Un amministratore viene convocato in assemblea. Uno dei condomini, in procinto di vendere il proprio appartamento, chiede di ricevere tutta la documentazione sull’edificio: certificazioni degli impianti, conformità antincendio, stato manutentivo delle parti comuni. L’amministratore risponde che ha tutto nei faldoni dello studio. Il problema è che nessuno sa esattamente cosa c’è, cosa manca e cosa è scaduto. La compravendita si blocca. Il perito incaricato dalla banca dell’acquirente segnala una situazione documentale incompleta. L’assemblea chiede spiegazioni. L’amministratore non ha uno strumento per dimostrare ciò che ha fatto negli anni.

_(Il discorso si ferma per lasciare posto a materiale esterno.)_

-- pv_equiv track=rewrite | github.com/DavidLee95/ai_tic_tac_toe | functions.py | coordinate_converter
-- ===== SOURCE A (Python) =====
-- def coordinate_converter(x_coord, y_coord):
--
--     # Starting positions where the lines were drawn
--     range = [110,270,430]
--
--     # Assign a non-existent board value if the user clicks outside the board
--     i_coord = 50
--     j_coord = 50
--
--     # Get the i coordinate from 0 to 2
--     for i, value in enumerate(range):
--         if value <= x_coord <= value + 159:
--             i_coord = i
--
--     # Get the j coordinate from 0 to 2
--     for i, value in enumerate(range):
--         if value <= y_coord <= value + 159:
--             j_coord = i
--
--     return i_coord,j_coord
-- ===== SOURCE B (Python) =====
-- def _cell(c):
--     # closed-form: board spans [110, 589] in three contiguous 160-wide cells
--     if 110 <= c <= 589:
--         return (c - 110) // 160
--     return 50
--
-- def coordinate_converter(x_coord, y_coord):
--     return _cell(x_coord), _cell(y_coord)
-- ===== Notes on version B (the rewrite author's own statement) =====
-- stated objective: simpler
-- what changed: Replaces the two enumerate-scans over the line-start list with a closed-form per-coordinate helper: bounds check plus integer division (c-110)//160.
import Mathlib
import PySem

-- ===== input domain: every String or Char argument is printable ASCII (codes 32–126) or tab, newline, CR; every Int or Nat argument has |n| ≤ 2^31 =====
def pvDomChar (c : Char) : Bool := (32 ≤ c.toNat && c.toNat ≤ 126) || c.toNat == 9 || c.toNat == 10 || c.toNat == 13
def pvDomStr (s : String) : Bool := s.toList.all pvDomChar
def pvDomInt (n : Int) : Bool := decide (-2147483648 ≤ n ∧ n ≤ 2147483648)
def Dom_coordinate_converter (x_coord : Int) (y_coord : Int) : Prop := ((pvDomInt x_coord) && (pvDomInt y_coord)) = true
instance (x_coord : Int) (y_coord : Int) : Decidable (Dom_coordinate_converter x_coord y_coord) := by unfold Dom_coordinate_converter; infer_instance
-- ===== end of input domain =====

-- ===== PORT A =====
-- Header: B replaces the two scans over the line-start list with a closed-form
-- bounds check + integer division per coordinate (objective: simpler).
def coordinate_converter (x_coord : Int) (y_coord : Int) : Int × Int :=
  let range : List Int := [110, 270, 430]
  let i_coord : Int := 50
  let j_coord : Int := 50
  let i_coord := (PySem.List.enumerate range).foldl
    (fun acc p => if p.2 ≤ x_coord ∧ x_coord ≤ p.2 + 159 then (p.1 : Int) else acc) i_coord
  let j_coord := (PySem.List.enumerate range).foldl
    (fun acc p => if p.2 ≤ y_coord ∧ y_coord ≤ p.2 + 159 then (p.1 : Int) else acc) j_coord
  (i_coord, j_coord)

-- ===== PORT B =====
def pvCell (c : Int) : Int :=
  if 110 ≤ c ∧ c ≤ 589 then PySem.Int.floordiv (c - 110) 160 else 50

def coordinate_converter_alt (x_coord : Int) (y_coord : Int) : Int × Int :=
  (pvCell x_coord, pvCell y_coord)

-- ===== PRECONDITION & SPEC =====
def Spec_coordinate_converter (x_coord : Int) (y_coord : Int) (out : Int × Int) : Prop := out = coordinate_converter_alt x_coord y_coord
instance (x_coord : Int) (y_coord : Int) (out : Int × Int) : Decidable (Spec_coordinate_converter x_coord y_coord out) := by unfold Spec_coordinate_converter; infer_instance

-- ===== CLAIM (what is proved, stated in full; the proofs are below) =====
def Claim_equal_coordinate_converter : Prop := ∀ (x_coord : Int) (y_coord : Int), Dom_coordinate_converter x_coord y_coord → Spec_coordinate_converter x_coord y_coord (coordinate_converter x_coord y_coord)

-- ===== LEMMAS AND PROOFS =====

-- ===== VERDICT (by name: the statement is the Claim_ definition above) =====
theorem pvCell_eq (c : Int) :
    (PySem.List.enumerate [(110:Int), 270, 430]).foldl
      (fun acc p => if p.2 ≤ c ∧ c ≤ p.2 + 159 then (p.1 : Int) else acc) 50 = pvCell c := by
  simp only [PySem.List.enumerate, pvCell, List.foldl]
  split_ifs <;> first
    | omega
    | exact ((PySem.Int.floordiv_eq_iff_of_pos (by omega)).mpr (by omega)).symm

theorem coordinate_converter_spec : Claim_equal_coordinate_converter := by
  intro x y _
  unfold Spec_coordinate_converter coordinate_converter coordinate_converter_alt
  simp only [← pvCell_eq]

Questo scenario — del tutto realistico e frequente nella pratica — illustra con precisione il problema al centro di questo articolo: non è sufficiente avere i documenti. Occorre sapere cosa deve esserci, verificare che ci sia davvero, e conservarlo in modo da poterlo dimostrare quando serve.
In sintesi
- Il fascicolo del fabbricato raccoglie tutta la documentazione tecnica, amministrativa e di sicurezza di un edificio condominiale.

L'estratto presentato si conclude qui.